◆ What to do: For this exercise, reproduce the entries below exactly, but only from the line containing "PySem.List.pyRange (a : Int) ((a" through the line containing "by simp [h]⟩", both included.
*** Block opens ***
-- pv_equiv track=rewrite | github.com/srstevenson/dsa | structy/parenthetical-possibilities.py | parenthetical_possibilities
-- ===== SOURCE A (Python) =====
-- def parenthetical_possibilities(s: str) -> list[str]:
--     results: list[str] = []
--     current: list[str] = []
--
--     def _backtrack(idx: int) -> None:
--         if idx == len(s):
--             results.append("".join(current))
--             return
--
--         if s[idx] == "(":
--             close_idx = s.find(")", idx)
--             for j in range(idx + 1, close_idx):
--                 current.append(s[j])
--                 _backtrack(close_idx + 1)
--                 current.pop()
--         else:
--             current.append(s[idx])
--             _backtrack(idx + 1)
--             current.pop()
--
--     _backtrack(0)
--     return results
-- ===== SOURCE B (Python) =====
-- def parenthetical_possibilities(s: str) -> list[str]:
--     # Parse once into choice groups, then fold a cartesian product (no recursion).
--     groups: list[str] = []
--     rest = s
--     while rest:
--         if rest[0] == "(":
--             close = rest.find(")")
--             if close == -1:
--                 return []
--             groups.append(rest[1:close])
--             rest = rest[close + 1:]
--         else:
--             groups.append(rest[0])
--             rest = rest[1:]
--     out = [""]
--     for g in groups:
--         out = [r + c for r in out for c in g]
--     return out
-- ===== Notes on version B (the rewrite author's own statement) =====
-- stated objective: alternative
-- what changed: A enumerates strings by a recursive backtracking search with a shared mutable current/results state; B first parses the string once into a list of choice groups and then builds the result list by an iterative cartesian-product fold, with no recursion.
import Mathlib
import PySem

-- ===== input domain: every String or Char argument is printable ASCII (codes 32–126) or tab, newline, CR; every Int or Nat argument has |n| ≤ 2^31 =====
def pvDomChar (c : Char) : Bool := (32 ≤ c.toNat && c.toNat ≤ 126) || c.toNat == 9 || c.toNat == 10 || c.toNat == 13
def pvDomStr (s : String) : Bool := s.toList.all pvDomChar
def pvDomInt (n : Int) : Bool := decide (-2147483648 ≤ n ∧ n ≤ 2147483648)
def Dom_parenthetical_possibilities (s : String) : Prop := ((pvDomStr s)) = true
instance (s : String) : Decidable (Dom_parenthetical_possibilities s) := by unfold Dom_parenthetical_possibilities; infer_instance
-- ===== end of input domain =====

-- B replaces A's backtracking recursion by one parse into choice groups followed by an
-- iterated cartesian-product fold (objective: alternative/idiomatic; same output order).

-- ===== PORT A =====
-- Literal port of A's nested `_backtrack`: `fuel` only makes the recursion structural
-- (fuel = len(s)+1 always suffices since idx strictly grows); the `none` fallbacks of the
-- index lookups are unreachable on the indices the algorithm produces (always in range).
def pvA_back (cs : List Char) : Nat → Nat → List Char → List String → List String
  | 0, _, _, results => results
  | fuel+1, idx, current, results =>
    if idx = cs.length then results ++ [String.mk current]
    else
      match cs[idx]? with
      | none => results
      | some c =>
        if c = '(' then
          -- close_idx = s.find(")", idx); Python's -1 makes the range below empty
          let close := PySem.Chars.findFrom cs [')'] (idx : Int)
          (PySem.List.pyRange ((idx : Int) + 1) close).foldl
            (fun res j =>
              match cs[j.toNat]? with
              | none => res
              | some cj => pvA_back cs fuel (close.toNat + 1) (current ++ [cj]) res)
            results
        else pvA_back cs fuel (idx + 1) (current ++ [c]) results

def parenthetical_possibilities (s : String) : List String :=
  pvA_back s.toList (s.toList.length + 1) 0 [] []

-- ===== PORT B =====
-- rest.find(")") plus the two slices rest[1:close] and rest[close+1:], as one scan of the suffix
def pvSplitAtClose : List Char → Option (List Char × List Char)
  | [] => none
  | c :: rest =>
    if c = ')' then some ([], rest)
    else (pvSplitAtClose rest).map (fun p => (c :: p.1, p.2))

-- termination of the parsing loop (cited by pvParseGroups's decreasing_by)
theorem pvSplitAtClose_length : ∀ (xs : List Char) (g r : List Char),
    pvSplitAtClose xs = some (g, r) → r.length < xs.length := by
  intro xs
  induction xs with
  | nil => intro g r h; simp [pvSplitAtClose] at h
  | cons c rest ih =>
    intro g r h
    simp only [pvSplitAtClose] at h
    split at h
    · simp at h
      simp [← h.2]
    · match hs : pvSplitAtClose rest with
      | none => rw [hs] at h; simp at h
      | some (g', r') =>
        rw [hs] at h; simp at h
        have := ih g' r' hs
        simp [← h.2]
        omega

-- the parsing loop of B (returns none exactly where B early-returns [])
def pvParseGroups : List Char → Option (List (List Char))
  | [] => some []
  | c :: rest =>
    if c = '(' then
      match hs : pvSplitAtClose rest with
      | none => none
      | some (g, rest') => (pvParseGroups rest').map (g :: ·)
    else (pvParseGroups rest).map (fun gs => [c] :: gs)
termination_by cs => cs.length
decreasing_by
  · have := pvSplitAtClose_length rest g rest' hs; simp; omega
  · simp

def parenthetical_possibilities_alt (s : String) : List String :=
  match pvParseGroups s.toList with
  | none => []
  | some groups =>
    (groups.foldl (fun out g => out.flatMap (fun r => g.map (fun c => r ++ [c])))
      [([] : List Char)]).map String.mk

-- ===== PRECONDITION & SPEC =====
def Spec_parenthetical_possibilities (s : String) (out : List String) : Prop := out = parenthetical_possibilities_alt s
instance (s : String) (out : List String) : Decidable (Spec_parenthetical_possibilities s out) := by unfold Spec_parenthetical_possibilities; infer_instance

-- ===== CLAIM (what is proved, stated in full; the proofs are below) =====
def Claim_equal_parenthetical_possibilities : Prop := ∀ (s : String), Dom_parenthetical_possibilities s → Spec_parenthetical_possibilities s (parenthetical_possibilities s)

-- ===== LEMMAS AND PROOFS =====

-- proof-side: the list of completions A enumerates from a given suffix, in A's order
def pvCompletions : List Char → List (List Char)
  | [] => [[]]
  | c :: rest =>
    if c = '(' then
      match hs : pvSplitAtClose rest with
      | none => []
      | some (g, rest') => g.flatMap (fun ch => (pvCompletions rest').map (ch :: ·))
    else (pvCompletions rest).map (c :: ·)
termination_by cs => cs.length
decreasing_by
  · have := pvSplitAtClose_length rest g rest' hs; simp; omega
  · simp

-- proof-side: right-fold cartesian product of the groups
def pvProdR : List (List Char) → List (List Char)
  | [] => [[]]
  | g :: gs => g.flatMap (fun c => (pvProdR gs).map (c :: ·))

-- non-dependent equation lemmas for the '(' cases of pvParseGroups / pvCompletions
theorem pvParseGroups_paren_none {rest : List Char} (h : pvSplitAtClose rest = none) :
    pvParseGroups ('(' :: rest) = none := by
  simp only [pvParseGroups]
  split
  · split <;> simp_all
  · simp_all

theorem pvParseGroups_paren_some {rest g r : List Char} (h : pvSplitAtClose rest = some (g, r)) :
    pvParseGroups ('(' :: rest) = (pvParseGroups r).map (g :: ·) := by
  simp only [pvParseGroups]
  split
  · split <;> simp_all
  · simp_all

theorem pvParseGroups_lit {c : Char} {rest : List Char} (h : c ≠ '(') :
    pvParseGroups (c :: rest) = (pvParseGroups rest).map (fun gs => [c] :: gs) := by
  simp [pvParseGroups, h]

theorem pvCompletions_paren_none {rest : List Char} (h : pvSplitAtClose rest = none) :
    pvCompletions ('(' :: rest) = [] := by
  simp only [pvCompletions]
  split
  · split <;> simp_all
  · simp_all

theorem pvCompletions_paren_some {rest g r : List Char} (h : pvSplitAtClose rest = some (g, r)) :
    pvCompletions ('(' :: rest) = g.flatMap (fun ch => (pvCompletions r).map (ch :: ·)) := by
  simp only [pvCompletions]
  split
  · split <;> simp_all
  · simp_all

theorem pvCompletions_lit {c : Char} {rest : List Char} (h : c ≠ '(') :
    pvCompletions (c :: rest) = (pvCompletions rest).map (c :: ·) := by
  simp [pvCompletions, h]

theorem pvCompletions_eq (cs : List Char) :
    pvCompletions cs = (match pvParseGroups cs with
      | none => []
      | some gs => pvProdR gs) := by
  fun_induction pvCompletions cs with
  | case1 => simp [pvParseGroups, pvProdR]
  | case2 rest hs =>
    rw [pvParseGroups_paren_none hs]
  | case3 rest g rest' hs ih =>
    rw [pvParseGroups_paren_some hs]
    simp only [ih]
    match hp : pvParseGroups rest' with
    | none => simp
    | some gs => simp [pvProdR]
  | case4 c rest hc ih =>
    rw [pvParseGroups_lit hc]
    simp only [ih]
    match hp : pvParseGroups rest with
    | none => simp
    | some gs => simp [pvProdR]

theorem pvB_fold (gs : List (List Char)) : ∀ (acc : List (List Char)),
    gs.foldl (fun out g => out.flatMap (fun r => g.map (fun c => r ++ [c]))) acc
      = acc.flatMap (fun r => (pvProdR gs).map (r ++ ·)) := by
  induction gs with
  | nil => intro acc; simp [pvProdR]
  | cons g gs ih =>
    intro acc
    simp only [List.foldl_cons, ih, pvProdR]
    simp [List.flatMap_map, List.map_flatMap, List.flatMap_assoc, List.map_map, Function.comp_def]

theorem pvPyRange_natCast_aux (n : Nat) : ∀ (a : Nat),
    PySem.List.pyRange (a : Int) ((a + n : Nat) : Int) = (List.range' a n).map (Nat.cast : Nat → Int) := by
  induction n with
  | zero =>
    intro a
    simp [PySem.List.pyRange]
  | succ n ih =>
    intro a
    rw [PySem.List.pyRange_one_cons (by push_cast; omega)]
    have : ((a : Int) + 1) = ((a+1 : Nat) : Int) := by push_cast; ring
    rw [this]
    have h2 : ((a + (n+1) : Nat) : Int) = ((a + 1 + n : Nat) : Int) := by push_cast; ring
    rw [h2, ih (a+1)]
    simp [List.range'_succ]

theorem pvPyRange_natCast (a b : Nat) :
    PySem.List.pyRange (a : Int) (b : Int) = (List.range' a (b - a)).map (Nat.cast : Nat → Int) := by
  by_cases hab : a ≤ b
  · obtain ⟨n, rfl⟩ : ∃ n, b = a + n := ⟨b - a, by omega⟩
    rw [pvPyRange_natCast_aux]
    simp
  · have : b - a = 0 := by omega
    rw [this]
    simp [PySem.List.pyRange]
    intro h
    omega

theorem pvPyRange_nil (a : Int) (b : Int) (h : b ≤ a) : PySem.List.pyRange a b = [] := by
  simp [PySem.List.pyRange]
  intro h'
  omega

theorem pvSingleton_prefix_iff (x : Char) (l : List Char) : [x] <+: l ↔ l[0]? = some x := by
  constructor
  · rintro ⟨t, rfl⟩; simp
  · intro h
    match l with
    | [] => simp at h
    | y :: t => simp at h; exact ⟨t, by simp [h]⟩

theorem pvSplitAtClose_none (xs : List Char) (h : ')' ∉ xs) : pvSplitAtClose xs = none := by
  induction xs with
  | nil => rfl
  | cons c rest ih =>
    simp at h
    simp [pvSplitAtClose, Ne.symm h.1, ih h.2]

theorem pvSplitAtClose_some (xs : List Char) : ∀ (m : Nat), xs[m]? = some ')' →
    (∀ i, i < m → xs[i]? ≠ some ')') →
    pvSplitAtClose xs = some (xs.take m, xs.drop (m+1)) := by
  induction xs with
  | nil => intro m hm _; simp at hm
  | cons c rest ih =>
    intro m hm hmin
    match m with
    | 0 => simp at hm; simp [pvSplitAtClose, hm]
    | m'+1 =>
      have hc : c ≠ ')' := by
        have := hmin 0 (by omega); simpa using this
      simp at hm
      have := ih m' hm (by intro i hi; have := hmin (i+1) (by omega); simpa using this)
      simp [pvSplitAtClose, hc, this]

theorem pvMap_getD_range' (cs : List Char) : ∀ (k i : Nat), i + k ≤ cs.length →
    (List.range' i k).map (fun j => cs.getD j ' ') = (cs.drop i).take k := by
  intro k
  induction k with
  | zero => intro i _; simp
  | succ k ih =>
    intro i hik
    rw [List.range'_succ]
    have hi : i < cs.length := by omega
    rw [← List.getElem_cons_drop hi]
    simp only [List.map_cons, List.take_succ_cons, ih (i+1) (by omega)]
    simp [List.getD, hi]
*** Block closes ***
◆ Solution to this task:
    PySem.List.pyRange (a : Int) ((a + n : Nat) : Int) = (List.range' a n).map (Nat.cast : Nat → Int) := by
  induction n with
  | zero =>
    intro a
    simp [PySem.List.pyRange]
  | succ n ih =>
    intro a
    rw [PySem.List.pyRange_one_cons (by push_cast; omega)]
    have : ((a : Int) + 1) = ((a+1 : Nat) : Int) := by push_cast; ring
    rw [this]
    have h2 : ((a + (n+1) : Nat) : Int) = ((a + 1 + n : Nat) : Int) := by push_cast; ring
    rw [h2, ih (a+1)]
    simp [List.range'_succ]

theorem pvPyRange_natCast (a b : Nat) :
    PySem.List.pyRange (a : Int) (b : Int) = (List.range' a (b - a)).map (Nat.cast : Nat → Int) := by
  by_cases hab : a ≤ b
  · obtain ⟨n, rfl⟩ : ∃ n, b = a + n := ⟨b - a, by omega⟩
    rw [pvPyRange_natCast_aux]
    simp
  · have : b - a = 0 := by omega
    rw [this]
    simp [PySem.List.pyRange]
    intro h
    omega

theorem pvPyRange_nil (a : Int) (b : Int) (h : b ≤ a) : PySem.List.pyRange a b = [] := by
  simp [PySem.List.pyRange]
  intro h'
  omega

theorem pvSingleton_prefix_iff (x : Char) (l : List Char) : [x] <+: l ↔ l[0]? = some x := by
  constructor
  · rintro ⟨t, rfl⟩; simp
  · intro h
    match l with
    | [] => simp at h
    | y :: t => simp at h; exact ⟨t, by simp [h]⟩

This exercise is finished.